In a previous study of the same device, it was reported that the device may facilitate faster reporting of CXR examinations in real-time if used as an assistance device for radiologists.27 The removal of even a tiny proportion of all CXR images has the potential to reduce the workload of radiologists, thereby allowing them to dedicate time to more serious examinations.16 If, hypothetically, we assume that AI will flag about 50% of CXRs as normal, and these AI-flagged normal CXRs are then transferred to a radiographer-based reporting workflow, the radiologists may be able to save 2 h in a typical 4-h reporting session.31 There could also be negative impacts on radiologist efficiency such as alarm fatigue.32,33
There are several limitations for our service evaluation. A larger sample consisting of consecutive CXR examinations would have been more appropriate for a comprehensive evaluation. Ours was a pilot service evaluation and used a smaller sample due to logistical reasons. We acknowledge that there is a risk that the sample may not be representative of the true spectrum and true prevalence of the disease. We conducted a sensitivity analysis by varying the assumptions of the prevalence of normal CXR images from 25% to 90%, and we found that the NPV of the device may range from 88.96% to 99.54%, assuming the same sensitivity and specificity we estimated from the sample.
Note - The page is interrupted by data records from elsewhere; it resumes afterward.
-- ===== VERDICT (by name: the statement is the Claim_ definition above) =====
theorem combine_and_sort_spec : Claim_equal_combine_and_sort := by
  intro rows _
  show combine_and_sort rows = combine_and_sort_alt rows
  have hEfst : ((PySem.List.enumerate rows).filter (fun e => pvKeep e.2)).Pairwise
      (fun a b => a.1 < b.1) :=
    List.Pairwise.sublist List.filter_sublist (PySem.List.pairwise_lt_enumerate rows 0)
  have hEmap : ((PySem.List.enumerate rows).filter (fun e => pvKeep e.2)).map (·.2)
      = rows.filter pvKeep := by
    rw [show (fun e : Int × List (String × String) => pvKeep e.2) = (pvKeep ∘ (fun x => x.2))
      from rfl, ← List.filter_map, PySem.List.map_snd_enumerate]
  -- A side
  have hA : combine_and_sort rows
      = PySem.List.sorted (pvDedupK pvK (rows.filter pvKeep)) pvT false := by
    show PySem.List.sorted (PySem.Dict.values (rows.foldl pvStepA PySem.Dict.empty))
      (fun x => pvT x) false = _
    rw [pv_bridge_A rows PySem.Dict.empty]
    simp [PySem.Dict.values, PySem.Dict.empty, PySem.Dict.contains]
  -- B side, stage by stage
  have h1 : PySem.List.sorted2 ((PySem.List.enumerate rows).filter (fun e => pvKeep e.2))
      (fun e => pvT e.2) (fun e => pvC e.2) false
      = PySem.List.sorted ((PySem.List.enumerate rows).filter (fun e => pvKeep e.2))
          pvLexTC false := pv_sorted2_eq _ _ _
  have hiffTC : ∀ a b : Int × List (String × String),
      pvLexTC a = pvLexTC b ↔ pvK a.2 = pvK b.2 := by
    intro a b
    exact toLex.injective.eq_iff
  have hfold : ∀ l : List (Int × List (String × String)),
      (l.foldl pvStepB (none, [])).2 = pvPrevLoop (fun e => pvK e.2) none l := by
    intro l
    rw [pv_foldB, List.nil_append]
  have hF := pv_dedup_sublist pvLexTC ((PySem.List.enumerate rows).filter (fun e => pvKeep e.2)).length _ le_rfl
  have hFfst : (pvDedupK pvLexTC ((PySem.List.enumerate rows).filter (fun e => pvKeep e.2))).Pairwise
      (fun a b => a.1 < b.1) := List.Pairwise.sublist hF hEfst
  have hfirsts : ((PySem.List.sorted ((PySem.List.enumerate rows).filter (fun e => pvKeep e.2))
        pvLexTC false).foldl pvStepB (none, [])).2
      = PySem.List.sorted
          (pvDedupK pvLexTC ((PySem.List.enumerate rows).filter (fun e => pvKeep e.2)))
          pvLexTC false := by
    rw [hfold,
      pv_prevLoop_none (fun e => pvK e.2) pvLexTC (fun a b => (hiffTC a b))
        _ (PySem.List.sorted_pairwise _ pvLexTC),
      pv_dedup_congr pvLexTC (fun e => pvK e.2) (fun a b => (hiffTC a b).symm) _ _ le_rfl,
      pv_comm pvLexTC]
  have h2 : PySem.List.sorted2
      (PySem.List.sorted
        (pvDedupK pvLexTC ((PySem.List.enumerate rows).filter (fun e => pvKeep e.2)))
        pvLexTC false)
      (fun e => pvT e.2) (fun e => e.1) false
      = PySem.List.sorted
          (PySem.List.sorted
            (pvDedupK pvLexTC ((PySem.List.enumerate rows).filter (fun e => pvKeep e.2)))
            pvLexTC false)
          pvLexTI false := pv_sorted2_eq _ _ _
  have hnd : ((pvDedupK pvLexTC ((PySem.List.enumerate rows).filter (fun e => pvKeep e.2))).map
      (·.1)).Nodup := List.pairwise_map.mpr (hFfst.imp (fun h => ne_of_lt h))
  have h3 : PySem.List.sorted
      (PySem.List.sorted
        (pvDedupK pvLexTC ((PySem.List.enumerate rows).filter (fun e => pvKeep e.2)))
        pvLexTC false)
      pvLexTI false
      = PySem.List.sorted
          (pvDedupK pvLexTC ((PySem.List.enumerate rows).filter (fun e => pvKeep e.2)))
          pvLexTI false :=
    pv_sorted_perm_strict _ _ (PySem.List.sorted_perm _ pvLexTC false) hnd
  have hmapF : (pvDedupK pvLexTC ((PySem.List.enumerate rows).filter (fun e => pvKeep e.2))).map
      (·.2) = pvDedupK pvK (rows.filter pvKeep) := by
    have e1 := pv_dedup_map (fun e : Int × List (String × String) => e.2)
      (fun r : List (String × String) => (toLex (pvK r) : Lex (String × String)))
      ((PySem.List.enumerate rows).filter (fun e => pvKeep e.2)).length
      ((PySem.List.enumerate rows).filter (fun e => pvKeep e.2)) le_rfl
    rw [show pvLexTC = (fun e : Int × List (String × String) =>
        ((fun r : List (String × String) => (toLex (pvK r) : Lex (String × String))) e.2)) from rfl,
      e1, hEmap]
    exact pv_dedup_congr pvK (fun r : List (String × String) =>
      (toLex (pvK r) : Lex (String × String))) (fun a b => toLex.injective.eq_iff) _ _ le_rfl
  show combine_and_sort rows
      = (PySem.List.sorted2
          ((PySem.List.sorted2 ((PySem.List.enumerate rows).filter (fun e => pvKeep e.2))
            (fun e => pvT e.2) (fun e => pvC e.2) false).foldl pvStepB (none, [])).2
          (fun e => pvT e.2) (fun e => e.1) false).map (·.2)
  rw [h1, hfirsts, h2, h3, pv_sorted_map _ hFfst, hmapF, hA]
lemma scatterW_perm : ∀ {ws ws' : List (Int × Int)}, ws.Perm ws' →
    (ws.map (·.1)).Nodup → (∀ q ∈ ws, 0 ≤ q.1) →
    ∀ (a : List Int), scatterW ws a = scatterW ws' a := by
  intro ws ws' hperm
  induction hperm with
  | nil => intro _ _ a; rfl
  | cons x h ih =>
    intro hnd hnn a
    obtain ⟨j, v⟩ := x
    simp only [scatterW]
    exact ih (by simpa using hnd.of_cons)
      (fun q hq => hnn q (List.mem_cons_of_mem _ hq)) _
  | swap x y l =>
    intro hnd hnn a
    obtain ⟨j, v⟩ := x
    obtain ⟨j', v'⟩ := y
    simp only [scatterW]
    have h1 : (0 : Int) ≤ j' := hnn (j', v') (by simp)
    have h2 : (0 : Int) ≤ j := hnn (j, v) (by simp)
    have hne : j' ≠ j := by
      intro h
      simp only [List.map_cons, List.nodup_cons, List.mem_cons] at hnd
      exact hnd.1 (Or.inl h)
    rw [pySetD_comm a j' j v' v h1 h2 hne]
  | trans h1 h2 ih1 ih2 =>
    intro hnd hnn a
    rw [ih1 hnd hnn a]
    exact ih2 ((h1.map (·.1)).nodup_iff.mp hnd)
      (fun q hq => hnn q (h1.symm.subset hq)) a

-- scatter of the writes in original order -------------------------------------

lemma take_set (a : List Int) : ∀ (s : Nat) (x : Int), s < a.length →
    (a.set s x).take (s + 1) = a.take s ++ [x] := by
  induction a with
  | nil => intro s x h; cases h
  | cons y t ih =>
    intro s x h
    cases s with
    | zero => simp
    | succ n =>
      simp only [List.set_cons_succ, List.take_succ_cons, List.cons_append]
      rw [ih n x (by simpa using h)]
The latter assumption is also not free from limitations, especially given the relatively small sample size (n = 64) of actual abnormal CXR images. The radiologists who established the ground truth are from a single centre and this may not be ideal for a robust ground truth establishment. We did not perform subgroup analysis based on age and gender. A similar study of the same AI software device conducted in another NHS Trust reported comparable NPV as indicated by reasonable overlap of the 95% CIs when stratified by gender or age groups.12 Our purpose was to evaluate the performance of the AI in triaging normal from abnormal CXRs and thus our major focus was in NPV estimation and failure analysis of false negative results. For this reason, an abnormality-level analysis was out of scope for this evaluation.
Conclusion
In this service evaluation, it was found that the AI software device was able to classify CXR images into normal and abnormal with a high NPV of approximately 99.43%. Such a tool with high NPV has the potential to reduce radiologist workload. Further research studies using a prospective sample of consecutive CXR images with sufficient statistical power may be needed to generate more evidence on the safety and effectiveness of such devices and operational impact on radiologist workload and CXR reporting turnaround times.
Acknowledgements
We acknowledge Jason Jaranilla for his assistance in setting up the technological infrastructure to aid this service evaluation.
Funding
Qure.ai provided funding for the article processing charge.
Conflicts of interest
A.K. and P.P. declare no conflicts of interest. D.R., S.K., A.Kh., B.R., and A.S. are employees of Qure.ai.
Data availability
The CXR images used for this service evaluation are confidential and cannot thus be shared. The de-identified structured dataset used for statistical analysis may be shared upon reasonable request.